-- pv_equiv track=rewrite | github.com/robertcprice/nCPU | tools/analysis/honest_benchmark.py | detect_patterns_in_trace
-- ===== SOURCE A (Python) =====
-- def detect_patterns_in_trace(trace):
--     """Analyze trace and count patterns."""
--
--     patterns = {
--         'memset_loops': 0,
--         'memcpy_loops': 0,
--         'polling_loops': 0,
--         'arithmetic_loops': 0,
--     }
--
--     # Look for repeating instruction sequences
--     for i in range(len(trace) - 10):
--         window = trace[i:i+10]
--
--         # Count operations in window
--         stores = sum(1 for inst in window if inst and len(inst) >= 7 and inst[5])
--         loads = sum(1 for inst in window if inst and len(inst) >= 7 and inst[4])
--         branches = sum(1 for inst in window if inst and len(inst) >= 7 and inst[3] == 10)
--
--         if stores > 0 and branches > 0:
--             patterns['memset_loops'] += 1
--         elif loads > 0 and branches > 0:
--             patterns['polling_loops'] += 1
--
--     return patterns
-- ===== SOURCE B (Python) =====
-- def detect_patterns_in_trace(trace):
--     """Analyze trace and count patterns (prefix-count arrays + O(1) window sums)."""
--
--     ps = [0]
--     acc = 0
--     for inst in trace:
--         if inst and len(inst) >= 7 and inst[5]:
--             acc += 1
--         ps.append(acc)
--
--     pl = [0]
--     acc = 0
--     for inst in trace:
--         if inst and len(inst) >= 7 and inst[4]:
--             acc += 1
--         pl.append(acc)
--
--     pb = [0]
--     acc = 0
--     for inst in trace:
--         if inst and len(inst) >= 7 and inst[3] == 10:
--             acc += 1
--         pb.append(acc)
--
--     memset = 0
--     polling = 0
--     for i in range(len(trace) - 10):
--         if pb[i + 10] > pb[i]:
--             if ps[i + 10] > ps[i]:
--                 memset += 1
--             elif pl[i + 10] > pl[i]:
--                 polling += 1
--
--     return {
--         'memset_loops': memset,
--         'memcpy_loops': 0,
--         'polling_loops': polling,
--         'arithmetic_loops': 0,
--     }
-- ===== Notes on version B (the rewrite author's own statement) =====
-- stated objective: alternative
-- what changed: B builds three prefix-count arrays in one pass each and evaluates every sliding window's stores/loads/branches as a prefix difference, instead of A's rescanning the 10 elements of each window three times.
import Mathlib
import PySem

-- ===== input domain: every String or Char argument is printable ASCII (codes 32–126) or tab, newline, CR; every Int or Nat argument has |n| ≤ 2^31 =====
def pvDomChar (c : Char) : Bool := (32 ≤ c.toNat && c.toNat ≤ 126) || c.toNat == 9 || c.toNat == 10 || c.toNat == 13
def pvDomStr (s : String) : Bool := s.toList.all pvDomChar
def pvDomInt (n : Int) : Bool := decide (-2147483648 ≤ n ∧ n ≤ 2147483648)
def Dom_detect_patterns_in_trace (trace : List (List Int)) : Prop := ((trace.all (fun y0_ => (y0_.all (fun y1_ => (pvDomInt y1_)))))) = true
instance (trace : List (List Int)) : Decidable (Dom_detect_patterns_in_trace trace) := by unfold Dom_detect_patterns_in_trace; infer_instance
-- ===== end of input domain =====

-- B replaces A's per-window recount with three prefix-count arrays and per-window prefix differences: a different decomposition of the same count.


-- ===== PORT A =====
-- the three guards 'inst and len(inst) >= 7 and inst[k] …' (shared text in both Pythons)
def predStore (inst : List Int) : Bool :=
  !inst.isEmpty && decide (7 ≤ inst.length) && (PySem.List.pyGetD inst 5 0 != 0)
def predLoad (inst : List Int) : Bool :=
  !inst.isEmpty && decide (7 ≤ inst.length) && (PySem.List.pyGetD inst 4 0 != 0)
def predBranch (inst : List Int) : Bool :=
  !inst.isEmpty && decide (7 ≤ inst.length) && (PySem.List.pyGetD inst 3 0 == 10)

-- sum(1 for inst in window if p(inst))
def windowCount (p : List Int → Bool) (window : List (List Int)) : Int :=
  window.foldl (fun acc inst => if p inst then acc + 1 else acc) 0

-- one iteration of A's 'for i in range(len(trace) - 10)' loop body
def aStep (trace : List (List Int)) (patterns : PySem.Dict String Int) (i : Int) :
    PySem.Dict String Int :=
  let window := PySem.List.slice trace (some i) (some (i + 10))
  let stores := windowCount predStore window
  let loads := windowCount predLoad window
  let branches := windowCount predBranch window
  if stores > 0 && branches > 0 then patterns.modify "memset_loops" 0 (· + 1)
  else if loads > 0 && branches > 0 then patterns.modify "polling_loops" 0 (· + 1)
  else patterns

def detect_patterns_in_trace (trace : List (List Int)) : List (String × Int) :=
  let patterns : PySem.Dict String Int :=
    PySem.Dict.ofList
      [("memset_loops", 0), ("memcpy_loops", 0), ("polling_loops", 0), ("arithmetic_loops", 0)]
  ((PySem.List.pyRange 0 ((trace.length : Int) - 10) 1).foldl (aStep trace) patterns).items

-- ===== PORT B =====
-- one of B's prefix loops: out = [0]; for inst in trace: if <guard>: acc += 1; out.append(acc)
def prefixCounts (p : List Int → Bool) : List (List Int) → Int → List Int
  | [], acc => [acc]
  | inst :: rest, acc => acc :: prefixCounts p rest (if p inst then acc + 1 else acc)

-- one iteration of B's second loop, over the counter pair (memset, polling)
def bStep (ps pl pb : List Int) (c : Int × Int) (i : Int) : Int × Int :=
  if PySem.List.pyGetD pb (i + 10) 0 > PySem.List.pyGetD pb i 0 then
    if PySem.List.pyGetD ps (i + 10) 0 > PySem.List.pyGetD ps i 0 then (c.1 + 1, c.2)
    else if PySem.List.pyGetD pl (i + 10) 0 > PySem.List.pyGetD pl i 0 then (c.1, c.2 + 1)
    else c
  else c

def detect_patterns_in_trace_alt (trace : List (List Int)) : List (String × Int) :=
  let ps := prefixCounts predStore trace 0
  let pl := prefixCounts predLoad trace 0
  let pb := prefixCounts predBranch trace 0
  let r := (PySem.List.pyRange 0 ((trace.length : Int) - 10) 1).foldl (bStep ps pl pb) (0, 0)
  [("memset_loops", r.1), ("memcpy_loops", 0), ("polling_loops", r.2), ("arithmetic_loops", 0)]

-- ===== PRECONDITION & SPEC =====
def Spec_detect_patterns_in_trace (trace : List (List Int)) (out : List (String × Int)) : Prop := out = detect_patterns_in_trace_alt trace
instance (trace : List (List Int)) (out : List (String × Int)) : Decidable (Spec_detect_patterns_in_trace trace out) := by unfold Spec_detect_patterns_in_trace; infer_instance

-- ===== CLAIM (what is proved, stated in full; the proofs are below) =====
def Claim_equal_detect_patterns_in_trace : Prop := ∀ (trace : List (List Int)), Dom_detect_patterns_in_trace trace → Spec_detect_patterns_in_trace trace (detect_patterns_in_trace trace)

-- ===== LEMMAS AND PROOFS =====

-- A's dict keeps the four literal keys throughout; only the two counters vary.
def canon (a b : Int) : PySem.Dict String Int :=
  PySem.Dict.ofList
    [("memset_loops", a), ("memcpy_loops", 0), ("polling_loops", b), ("arithmetic_loops", 0)]

theorem canon_modify_mem (a b : Int) :
    (canon a b).modify "memset_loops" 0 (· + 1) = canon (a + 1) b := rfl

theorem canon_modify_pol (a b : Int) :
    (canon a b).modify "polling_loops" 0 (· + 1) = canon a (b + 1) := rfl

theorem prefixCounts_getD (p : List Int → Bool) :
    ∀ (xs : List (List Int)) (acc : Int) (k : Nat), k ≤ xs.length →
      (prefixCounts p xs acc).getD k 0 = acc + ((xs.take k).countP p : Int) := by
  intro xs
  induction xs with
  | nil =>
    intro acc k hk
    have hk0 : k = 0 := by simpa using hk
    subst hk0; simp [prefixCounts]
  | cons x t ih =>
    intro acc k hk
    cases k with
    | zero => simp [prefixCounts]
    | succ k =>
      simp only [prefixCounts, List.getD_cons_succ, List.take_succ_cons, List.countP_cons]
      rw [ih _ k (by simpa using hk)]
      by_cases h : p x = true <;> simp [h] <;> omega

theorem windowCount_eq_countP (p : List Int → Bool) (w : List (List Int)) :
    windowCount p w = (w.countP p : Int) := by
  simpa using PySem.List.foldl_if_add_one p w 0

-- a window count equals the difference of the corresponding prefix counts
theorem window_eq_prefix_diff (p : List Int → Bool) (trace : List (List Int)) (i : Int)
    (h0 : 0 ≤ i) (h1 : i + 10 ≤ (trace.length : Int)) :
    windowCount p (PySem.List.slice trace (some i) (some (i + 10))) =
      PySem.List.pyGetD (prefixCounts p trace 0) (i + 10) 0 -
        PySem.List.pyGetD (prefixCounts p trace 0) i 0 := by
  rw [windowCount_eq_countP,
    PySem.List.pyGetD_of_nonneg _ _ (by omega : (0:Int) ≤ i + 10),
    PySem.List.pyGetD_of_nonneg _ _ h0,
    PySem.List.slice_toNat trace h0 (by omega : (0:Int) ≤ i + 10)]
  have hlen : i.toNat ≤ trace.length ∧ (i + 10).toNat ≤ trace.length := by omega
  rw [prefixCounts_getD p trace 0 _ hlen.2, prefixCounts_getD p trace 0 _ hlen.1,
    show (i + 10).toNat = i.toNat + 10 from by omega,
    show i.toNat + 10 - i.toNat = 10 from by omega,
    List.take_add, List.countP_append]
  push_cast
  ring

-- one step of A, on the canonical dict, is one step of B on the counter pair
theorem step_eq (trace : List (List Int)) (i : Int) (a b : Int)
    (h0 : 0 ≤ i) (h1 : i + 10 ≤ (trace.length : Int)) :
    aStep trace (canon a b) i =
      canon (bStep (prefixCounts predStore trace 0) (prefixCounts predLoad trace 0)
          (prefixCounts predBranch trace 0) (a, b) i).1
        (bStep (prefixCounts predStore trace 0) (prefixCounts predLoad trace 0)
          (prefixCounts predBranch trace 0) (a, b) i).2 := by
  unfold aStep bStep
  have hS := window_eq_prefix_diff predStore trace i h0 h1
  have hL := window_eq_prefix_diff predLoad trace i h0 h1
  have hB := window_eq_prefix_diff predBranch trace i h0 h1
  simp only [gt_iff_lt, Bool.and_eq_true, decide_eq_true_eq]
  split_ifs <;>
    first
      | rfl
      | exact canon_modify_mem a b
      | exact canon_modify_pol a b
      | omega

theorem fold_eq (trace : List (List Int)) :
    ∀ (is : List Int), (∀ i ∈ is, 0 ≤ i ∧ i + 10 ≤ (trace.length : Int)) → ∀ (a b : Int),
      is.foldl (aStep trace) (canon a b) =
        canon (is.foldl (bStep (prefixCounts predStore trace 0) (prefixCounts predLoad trace 0)
            (prefixCounts predBranch trace 0)) (a, b)).1
          (is.foldl (bStep (prefixCounts predStore trace 0) (prefixCounts predLoad trace 0)
            (prefixCounts predBranch trace 0)) (a, b)).2 := by
  intro is
  induction is with
  | nil => intro _ a b; rfl
  | cons i t ih =>
    intro h a b
    have hi := h i (by simp)
    simp only [List.foldl_cons]
    rw [step_eq trace i a b hi.1 hi.2]
    have := ih (fun j hj => h j (List.mem_cons_of_mem _ hj))
      (bStep (prefixCounts predStore trace 0) (prefixCounts predLoad trace 0)
        (prefixCounts predBranch trace 0) (a, b) i).1
      (bStep (prefixCounts predStore trace 0) (prefixCounts predLoad trace 0)
        (prefixCounts predBranch trace 0) (a, b) i).2
    simpa using this

-- ===== VERDICT (by name: the statement is the Claim_ definition above) =====
theorem detect_patterns_in_trace_spec : Claim_equal_detect_patterns_in_trace := by
  intro trace _
  unfold Spec_detect_patterns_in_trace detect_patterns_in_trace detect_patterns_in_trace_alt
  have hmem : ∀ i ∈ PySem.List.pyRange 0 ((trace.length : Int) - 10) 1,
      0 ≤ i ∧ i + 10 ≤ (trace.length : Int) := by
    intro i hi
    rw [PySem.List.mem_pyRange_one] at hi
    omega
  show ((PySem.List.pyRange 0 ((trace.length : Int) - 10) 1).foldl (aStep trace) (canon 0 0)).items =
    (let r := (PySem.List.pyRange 0 ((trace.length : Int) - 10) 1).foldl
        (bStep (prefixCounts predStore trace 0) (prefixCounts predLoad trace 0)
          (prefixCounts predBranch trace 0)) (0, 0)
     [("memset_loops", r.1), ("memcpy_loops", 0), ("polling_loops", r.2), ("arithmetic_loops", 0)])
  rw [fold_eq trace _ hmem 0 0]
  rfl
•••
YOUR INSTRUCTIONS: Return exactly the opening lines of the listing above, ending with the line that has "if pb[i + 10]".

TASK ANSWER:
-- pv_equiv track=rewrite | github.com/robertcprice/nCPU | tools/analysis/honest_benchmark.py | detect_patterns_in_trace
-- ===== SOURCE A (Python) =====
-- def detect_patterns_in_trace(trace):
--     """Analyze trace and count patterns."""
--
--     patterns = {
--         'memset_loops': 0,
--         'memcpy_loops': 0,
--         'polling_loops': 0,
--         'arithmetic_loops': 0,
--     }
--
--     # Look for repeating instruction sequences
--     for i in range(len(trace) - 10):
--         window = trace[i:i+10]
--
--         # Count operations in window
--         stores = sum(1 for inst in window if inst and len(inst) >= 7 and inst[5])
--         loads = sum(1 for inst in window if inst and len(inst) >= 7 and inst[4])
--         branches = sum(1 for inst in window if inst and len(inst) >= 7 and inst[3] == 10)
--
--         if stores > 0 and branches > 0:
--             patterns['memset_loops'] += 1
--         elif loads > 0 and branches > 0:
--             patterns['polling_loops'] += 1
--
--     return patterns
-- ===== SOURCE B (Python) =====
-- def detect_patterns_in_trace(trace):
--     """Analyze trace and count patterns (prefix-count arrays + O(1) window sums)."""
--
--     ps = [0]
--     acc = 0
--     for inst in trace:
--         if inst and len(inst) >= 7 and inst[5]:
--             acc += 1
--         ps.append(acc)
--
--     pl = [0]
--     acc = 0
--     for inst in trace:
--         if inst and len(inst) >= 7 and inst[4]:
--             acc += 1
--         pl.append(acc)
--
--     pb = [0]
--     acc = 0
--     for inst in trace:
--         if inst and len(inst) >= 7 and inst[3] == 10:
--             acc += 1
--         pb.append(acc)
--
--     memset = 0
--     polling = 0
--     for i in range(len(trace) - 10):
--         if pb[i + 10] > pb[i]:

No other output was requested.